The simplest and easiest way to buy Bitcoin is online through a reliable exchange or through a Bitcoin ATM—there are many of these located around the world.
What is the cost to send Bitcoin?
The only cost associated with sending Bitcoin from one address to another (no matter the physical distance) is the transaction fee, which is added to each order and paid to the miner for his work. Remember that miners must validate and verify the transaction before adding it to a block.
Relative to the means of money transfers, the cost of transferring Bitcoin is significantly cheaper.
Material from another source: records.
-- pv_equiv track=rewrite | github.com/ClearAnatomics/ClearMap | ClearMap/Utils/TagExpression.py | escape_glob
-- ===== SOURCE A (Python) =====
-- def escape_glob(string):
--   e = '';
--   for c in string:
--     if c in '?[]':
--       e += '[' + c + ']';
--     else:
--       e += c;
--   return e;
-- ===== SOURCE B (Python) =====
-- def escape_glob(string):
--   # Divide and conquer: escaping distributes over concatenation, so split the
--   # string in half, escape each half independently, and concatenate the results.
--   n = len(string)
--   if n == 0:
--     return string
--   if n == 1:
--     return '[' + string + ']' if string in '?[]' else string
--   m = n // 2
--   return escape_glob(string[:m]) + escape_glob(string[m:])
-- ===== Notes on version B (the rewrite author's own statement) =====
-- stated objective: alternative
-- what changed: Replaces the sequential accumulating scan with a divide-and-conquer recursion: split the string in half, escape each half, concatenate (correct because escaping distributes over concatenation).
import Mathlib
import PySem

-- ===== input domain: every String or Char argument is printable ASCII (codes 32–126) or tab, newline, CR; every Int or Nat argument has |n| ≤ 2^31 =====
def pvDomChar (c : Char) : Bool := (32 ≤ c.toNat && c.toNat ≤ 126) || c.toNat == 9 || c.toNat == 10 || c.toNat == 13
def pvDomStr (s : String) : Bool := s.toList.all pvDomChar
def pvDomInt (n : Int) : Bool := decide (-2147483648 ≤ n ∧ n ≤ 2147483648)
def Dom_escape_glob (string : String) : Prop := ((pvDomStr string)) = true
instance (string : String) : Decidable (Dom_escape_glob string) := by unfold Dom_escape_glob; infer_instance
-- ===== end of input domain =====

-- B replaces A's sequential accumulating scan with a divide-and-conquer recursion
-- (split in half, escape the halves, concatenate); alternative structure, no speed claim.


-- ===== PORT A =====
-- A: accumulate e over the chars; append '[c]' if c in '?[]', else c.
def escape_glob (string : String) : String :=
  string.toList.foldl
    (fun e c =>
      if c ∈ "?[]".toList then e ++ "[" ++ String.ofList [c] ++ "]"
      else e ++ String.ofList [c]) ""

-- ===== PORT B =====
-- B on code points (string[:m] / string[m:] are take/drop of the char list,
-- = PySem.List.slice with bounds 0..m / m..; 'string in "?[]"' on a 1-char string
-- is membership of that char).
def escGo (l : List Char) : List Char :=
  if _h0 : l.length = 0 then l
  else if _h1 : l.length = 1 then
    match l with
    | c :: _ => if c ∈ "?[]".toList then '[' :: c :: ']' :: [] else [c]
    | [] => []
  else
    escGo (l.take (l.length / 2)) ++ escGo (l.drop (l.length / 2))
termination_by l.length
decreasing_by
  · simp; omega
  · simp; omega

def escape_glob_alt (string : String) : String :=
  String.ofList (escGo string.toList)

-- ===== PRECONDITION & SPEC =====
def Spec_escape_glob (string : String) (out : String) : Prop := out = escape_glob_alt string
instance (string : String) (out : String) : Decidable (Spec_escape_glob string out) := by unfold Spec_escape_glob; infer_instance

-- ===== CLAIM (what is proved, stated in full; the proofs are below) =====
def Claim_equal_escape_glob : Prop := ∀ (string : String), Dom_escape_glob string → Spec_escape_glob string (escape_glob string)

-- ===== LEMMAS AND PROOFS =====
-- the per-character escape, and its list extension
def pvPiece (c : Char) : List Char := if c ∈ "?[]".toList then ['[', c, ']'] else [c]

theorem escGo_eq_flatMap (l : List Char) : escGo l = l.flatMap pvPiece := by
  induction hn : l.length using Nat.strong_induction_on generalizing l with
  | _ n ih =>
    subst hn
    rw [escGo]
    by_cases h0 : l.length = 0
    · simp [List.length_eq_zero_iff.mp h0]
    by_cases h1 : l.length = 1
    · obtain ⟨c, rfl⟩ := List.length_eq_one_iff.mp h1
      simp [pvPiece]
    · simp only [h0, h1, dif_neg, not_false_iff]
      rw [ih (l.take (l.length / 2)).length (by simp; omega) _ rfl,
          ih (l.drop (l.length / 2)).length (by simp; omega) _ rfl,
          ← List.flatMap_append, List.take_append_drop]

theorem pvFoldA (l : List Char) (e : String) :
    l.foldl (fun e c =>
      if c ∈ "?[]".toList then e ++ "[" ++ String.ofList [c] ++ "]"
      else e ++ String.ofList [c]) e
    = e ++ String.ofList (l.flatMap pvPiece) := by
  induction l generalizing e with
  | nil => apply String.toList_inj.mp; simp
  | cons c t ih =>
    rw [List.foldl_cons, List.flatMap_cons, ih, pvPiece]
    apply String.toList_inj.mp
    split_ifs <;> simp

-- ===== VERDICT (by name: the statement is the Claim_ definition above) =====
theorem escape_glob_spec : Claim_equal_escape_glob := by
  intro s _
  unfold Spec_escape_glob escape_glob escape_glob_alt
  rw [pvFoldA, escGo_eq_flatMap]
  apply String.toList_inj.mp
  simp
The fee is not fixed, and most of the digital wallets automatically calculate the minimum necessary fee.
The higher the fee, the faster the transfer will be (i.e., your transaction will be prioritised because of the higher fee) As of writing this, Bitcoin’s transaction cost (fee) is even less than $1 for most transactions.
To emphasise how cheap it is to send vast amounts in Bitcoin, this transaction of $101,000,000 was sent only for $121 in fees, which is roughly 0.00001%.
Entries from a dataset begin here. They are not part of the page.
-- pv_equiv track=rewrite | github.com/Setnr/carla-driving-simulator | PythonAPI/examples/h5.py | ConvertLabelFromCarla
-- ===== SOURCE A (Python) =====
-- def ConvertLabelFromCarla(label):
--     labelList = [10]
--     if label == 0:
--         return 11
--     for i in range(32):
--         NewLabel = 11
--         if int(label) >> i & 1:
--             i = i + 1 #Offset wegen der 0 damit Label 0 = 0 und label 1 = 1 muss beim bitshift 1 versetzt werden daher in carla selbst (tag - 1 in Radar.cpp)
--             if i == 14:
--                 NewLabel = 0
--             elif i == 15:
--                 NewLabel = 2
--             elif i == 16:
--                 NewLabel = 3
--             elif i == 17:
--                 NewLabel = 4
--             elif i == 19:
--                 NewLabel = 5
--             elif i == 18:
--                 NewLabel = 6
--             elif i == 12:
--                 NewLabel = 8
--             elif i > 0 and i < 12:
--                 NewLabel = 10
--             else:
--                 NewLabel = 11
--             labelList.append(NewLabel)
--     return labelList[-1]
-- ===== SOURCE B (Python) =====
-- def ConvertLabelFromCarla(label):
--     if label == 0:
--         return 11
--     mask = int(label) % 0x100000000
--     if mask == 0:
--         return 10
--     n = mask.bit_length()
--     return {14: 0, 15: 2, 16: 3, 17: 4, 18: 6, 19: 5, 12: 8}.get(n, 10 if n < 12 else 11)
-- ===== Notes on version B (the rewrite author's own statement) =====
-- stated objective: simpler
-- what changed: Replaced the per-bit scanning loop that appends candidate labels to a list with a direct computation: mask the label to its low word, take its bit_length (= highest set bit index plus A's offset), and look the result up in a small dict with a range-based fallback.
import Mathlib
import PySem

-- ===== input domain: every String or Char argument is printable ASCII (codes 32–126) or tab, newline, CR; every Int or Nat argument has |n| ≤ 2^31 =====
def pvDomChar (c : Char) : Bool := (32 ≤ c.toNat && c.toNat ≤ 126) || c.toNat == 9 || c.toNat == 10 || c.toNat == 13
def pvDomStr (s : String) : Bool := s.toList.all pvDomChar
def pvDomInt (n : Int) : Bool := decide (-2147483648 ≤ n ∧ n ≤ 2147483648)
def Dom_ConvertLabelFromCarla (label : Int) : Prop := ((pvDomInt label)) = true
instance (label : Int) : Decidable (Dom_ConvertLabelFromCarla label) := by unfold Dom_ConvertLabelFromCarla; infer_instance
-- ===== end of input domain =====

-- B replaces A's per-bit scanning loop that appends to a list with a direct
-- highest-set-bit (bit_length) computation plus a table lookup (objective: simpler).


-- ===== PORT A =====
-- A-side helper: the loop-body test 'int(label) >> i & 1' (truthy iff nonzero);
-- i is drawn from range(32), so i ≥ 0 and 'i.toNat' is exact for Python's '>> i'.
def pvBit (label i : Int) : Bool := PySem.Int.band (label >>> i.toNat) 1 != 0

-- A-side helper: the body computing NewLabel after the rebinding 'i = i + 1'.
def pvNewLabel (i0 : Int) : Int :=
  let i := i0 + 1
  if i = 14 then 0
  else if i = 15 then 2
  else if i = 16 then 3
  else if i = 17 then 4
  else if i = 19 then 5
  else if i = 18 then 6
  else if i = 12 then 8
  else if 0 < i ∧ i < 12 then 10
  else 11

def ConvertLabelFromCarla (label : Int) : Int :=
  -- labelList starts as [10]; the final labelList[-1] never raises (list nonempty)
  if label = 0 then 11
  else
    (PySem.List.pyGet?
      ((PySem.List.pyRange 0 32 1).foldl
        (fun ll i => if pvBit label i then ll ++ [pvNewLabel i] else ll) [10])
      (-1)).getD 0

-- ===== PORT B =====
def ConvertLabelFromCarla_alt (label : Int) : Int :=
  if label = 0 then 11
  else
    let mask : Int := PySem.Int.mod label 4294967296
    if mask = 0 then 10
    else
      let n : Int := ((PySem.Int.bitLength mask : Nat) : Int)
      PySem.Dict.getD
        (PySem.Dict.ofList [((14 : Int), (0 : Int)), (15, 2), (16, 3), (17, 4), (18, 6), (19, 5), (12, 8)])
        n (if n < 12 then 10 else 11)

-- ===== PRECONDITION & SPEC =====
def Spec_ConvertLabelFromCarla (label : Int) (out : Int) : Prop := out = ConvertLabelFromCarla_alt label
instance (label : Int) (out : Int) : Decidable (Spec_ConvertLabelFromCarla label out) := by unfold Spec_ConvertLabelFromCarla; infer_instance

-- ===== CLAIM (what is proved, stated in full; the proofs are below) =====
def Claim_equal_ConvertLabelFromCarla : Prop := ∀ (label : Int), Dom_ConvertLabelFromCarla label → Spec_ConvertLabelFromCarla label (ConvertLabelFromCarla label)

-- ===== LEMMAS AND PROOFS =====

-- bit j of label (j < 32) equals bit j of label mod 2^32
theorem pv_bit_mod (label : Int) (j : Nat) (hj : j < 32) :
    (label / ((2 ^ j : Nat) : Int)) % 2 = (((label % 4294967296).toNat / 2 ^ j % 2 : Nat) : Int) := by
  set q : Int := label / 4294967296 with hq
  set m : Int := label % 4294967296 with hm
  have hmnn : 0 ≤ m := Int.emod_nonneg _ (by norm_num)
  have hdiv : 4294967296 * q + m = label := Int.mul_ediv_add_emod label 4294967296
  have hpow : ((2:Int)^j) * ((2:Int)^(32-j)) = 4294967296 := by
    rw [← pow_add]
    have : j + (32 - j) = 32 := by omega
    rw [this]; norm_num
  have hdecomp : label = m + ((2:Int)^j) * ((2:Int)^(32-j) * q) := by
    rw [← mul_assoc, hpow]; linarith
  have hne : ((2:Int)^j) ≠ 0 := by positivity
  calc (label / ((2 ^ j : Nat) : Int)) % 2
      = ((m + ((2:Int)^j) * ((2:Int)^(32-j) * q)) / (2:Int)^j) % 2 := by
        rw [← hdecomp]; norm_cast
    _ = (m / (2:Int)^j + (2:Int)^(32-j) * q) % 2 := by
        rw [Int.add_mul_ediv_left _ _ hne]
    _ = (m / (2:Int)^j + 2 * ((2:Int)^(31-j) * q)) % 2 := by
        congr 1
        have : (2:Int)^(32-j) = 2 * (2:Int)^(31-j) := by
          rw [← pow_succ']
          congr 1; omega
        rw [this]; ring
    _ = (m / (2:Int)^j) % 2 := by rw [Int.add_mul_emod_self_left]
    _ = (((label % 4294967296).toNat / 2 ^ j % 2 : Nat) : Int) := by
        rw [← hm]
        conv_lhs => rw [show m = ((m.toNat : Nat) : Int) from (Int.toNat_of_nonneg hmnn).symm]
        push_cast
        norm_num

-- pvBit in terms of the Nat bits of the mask
theorem pv_bit_iff (label : Int) (j : Nat) (hj : j < 32) :
    pvBit label (j : Int) = true ↔ (label % 4294967296).toNat / 2 ^ j % 2 = 1 := by
  unfold pvBit
  rw [Int.toNat_natCast, PySem.Int.band_one, PySem.Int.mod_eq_emod_of_pos (by norm_num),
      Int.shiftRight_eq_div_pow, pv_bit_mod label j hj]
  rw [bne_iff_ne]
  constructor
  · intro h
    by_contra hcon
    exact h (by exact_mod_cast (by omega : ((label % 4294967296).toNat / 2 ^ j % 2 : Nat) = 0))
  · intro h
    rw [h]; norm_num

-- the scalar characterisation of A's loop result: the last element appended is the one
-- for the highest set bit k
theorem pvA_eq (label : Int) (k : Nat) (hk : k < 32)
    (hbit : pvBit label (k : Int) = true)
    (habove : ∀ j : Nat, k < j → j < 32 → pvBit label (j : Int) = false)
    (hne : label ≠ 0) :
    ConvertLabelFromCarla label = pvNewLabel (k : Int) := by
  unfold ConvertLabelFromCarla
  rw [if_neg hne, PySem.List.foldl_append_if (pvBit label) pvNewLabel]
  have hsplit : PySem.List.pyRange 0 32 1 =
      PySem.List.pyRange 0 ((k : Int) + 1) 1 ++ PySem.List.pyRange ((k : Int) + 1) 32 1 :=
    PySem.List.pyRange_one_append 0 ((k : Int) + 1) 32 (by omega) (by exact_mod_cast hk)
  have hfilter2 : (PySem.List.pyRange ((k : Int) + 1) 32 1).filter (pvBit label) = [] := by
    rw [List.filter_eq_nil_iff]
    intro x hx
    rw [PySem.List.mem_pyRange_one] at hx
    have hxnn : 0 ≤ x := by omega
    have hxeq : x = ((x.toNat : Nat) : Int) := (Int.toNat_of_nonneg hxnn).symm
    have h1 : k < x.toNat := by omega
    have h2 : x.toNat < 32 := by omega
    rw [hxeq, habove x.toNat h1 h2]
    exact Bool.false_ne_true
  have hfirst : PySem.List.pyRange 0 ((k : Int) + 1) 1 =
      PySem.List.pyRange 0 (k : Int) 1 ++ [(k : Int)] :=
    PySem.List.pyRange_one_succ_right (Int.natCast_nonneg k)
  rw [hsplit, List.filter_append, hfilter2, List.append_nil, hfirst, List.filter_append]
  have : List.filter (pvBit label) [(k : Int)] = [(k : Int)] := by
    simp [hbit]
  rw [this, List.map_append, List.map_singleton, ← List.append_assoc,
      PySem.List.pyGet?_neg_one_append_singleton]
  rfl

-- the finite table check: A's if-chain at i = k+1 equals B's dict lookup at n = k+1
theorem pv_table (k : Nat) (hk : k < 32) :
    pvNewLabel (k : Int) =
      PySem.Dict.getD
        (PySem.Dict.ofList [((14 : Int), (0 : Int)), (15, 2), (16, 3), (17, 4), (18, 6), (19, 5), (12, 8)])
        ((k : Int) + 1) (if ((k : Int) + 1) < 12 then 10 else 11) := by
  revert hk; revert k; decide

-- ===== VERDICT (by name: the statement is the Claim_ definition above) =====
theorem ConvertLabelFromCarla_spec : Claim_equal_ConvertLabelFromCarla := by
  intro label hdom
  unfold Spec_ConvertLabelFromCarla ConvertLabelFromCarla_alt
  by_cases h0 : label = 0
  · subst h0; decide
  rw [if_neg h0]
  have hdom' : -2147483648 ≤ label ∧ label ≤ 2147483648 := by
    have := hdom
    unfold Dom_ConvertLabelFromCarla pvDomInt at this
    exact of_decide_eq_true this
  have hmemod : PySem.Int.mod label 4294967296 = label % 4294967296 :=
    PySem.Int.mod_eq_emod_of_pos (by norm_num)
  have hmne : PySem.Int.mod label 4294967296 ≠ 0 := by
    rw [hmemod]
    intro hzero
    rcases Int.dvd_of_emod_eq_zero hzero with ⟨c, hc⟩
    omega
  rw [if_neg hmne]
  set m : Int := PySem.Int.mod label 4294967296 with hmdef
  have hmnn : 0 ≤ m := by rw [hmemod]; exact Int.emod_nonneg _ (by norm_num)
  have hnpos : PySem.Int.bitLength m ≠ 0 := by
    intro h
    have := PySem.Int.lt_two_pow_bitLength m
    rw [h] at this
    simp at this
    exact hmne (by omega)
  set k : Nat := PySem.Int.bitLength m - 1 with hkdef
  have hnk : PySem.Int.bitLength m = k + 1 := by omega
  have hlow : 2 ^ k ≤ m.toNat := by
    have h := PySem.Int.two_pow_bitLength_le m hmne
    rw [← hkdef] at h
    omega
  have hhigh : m.toNat < 2 ^ (k + 1) := by
    have := PySem.Int.lt_two_pow_bitLength m
    rw [hnk] at this
    omega
  have hmlt : m.toNat < 2 ^ 32 := by
    have : m < 4294967296 := by
      rw [hmemod]
      exact Int.emod_lt_of_pos _ (by norm_num)
    omega
  have hk32 : k < 32 := by
    by_contra hcon
    have : (2:Nat) ^ 32 ≤ 2 ^ k := Nat.pow_le_pow_right (by norm_num) (by omega)
    omega
  have hbit : pvBit label (k : Int) = true := by
    rw [pv_bit_iff label k hk32, ← hmemod]
    have hp : (0:Nat) < 2 ^ k := Nat.pow_pos (by norm_num)
    have hps : (2:Nat) ^ (k + 1) = 2 * 2 ^ k := by rw [pow_succ]; ring
    have h1 : 1 ≤ m.toNat / 2 ^ k := (Nat.le_div_iff_mul_le hp).2 (by omega)
    have h2 : m.toNat / 2 ^ k < 2 := (Nat.div_lt_iff_lt_mul hp).2 (by omega)
    omega
  have habove : ∀ j : Nat, k < j → j < 32 → pvBit label (j : Int) = false := by
    intro j hkj hj32
    rw [Bool.eq_false_iff]
    intro hcon
    rw [pv_bit_iff label j hj32, ← hmemod] at hcon
    have : m.toNat < 2 ^ j :=
      lt_of_lt_of_le hhigh (Nat.pow_le_pow_right (by norm_num) (by omega))
    rw [Nat.div_eq_of_lt this] at hcon
    omega
  rw [pvA_eq label k hk32 hbit habove h0, pv_table k hk32, hnk]
  push_cast
  ring_nf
How do I start bitcoin as a beginner?
How to Invest in Bitcoin in 4 Steps
Join a Bitcoin Exchange.
Get a Bitcoin Wallet.
Connect Your Wallet to a Bank Account.
Place Your Bitcoin Order.
Can you invest $100 in Bitcoin?
If you’re new to cryptocurrency, you might be wondering, “Can I start by investing $100 in Bitcoin?” The answer is definitively yes.
How do Beginners explain Bitcoins?
Bitcoin is a digital currency with a decentralised network. Every Bitcoin transaction is recorded in a public log, and users can use encrypted keys to remain anonymous in the network. Transactions can be completed without the use of a middleman, which eliminates the need to go through a bank.
How do I cash out my bitcoins?
Methods of Cashing Out There are two main ways to convert bitcoin to cash and eventually transfer it to a bank account. To begin, you can use a third-party currency exchange broker. Third parties (such as bitcoin ATMs and debit cards) will exchange your bitcoins for cash at a set rate.
How much profit will I make if I invest 100 in bitcoin?
A $100 bitcoin investment could buy 0.003295 BTC. If Bitcoin returns to its all-time high of $68,789.63 in November 2022, that $100 investment would be worth $226.66.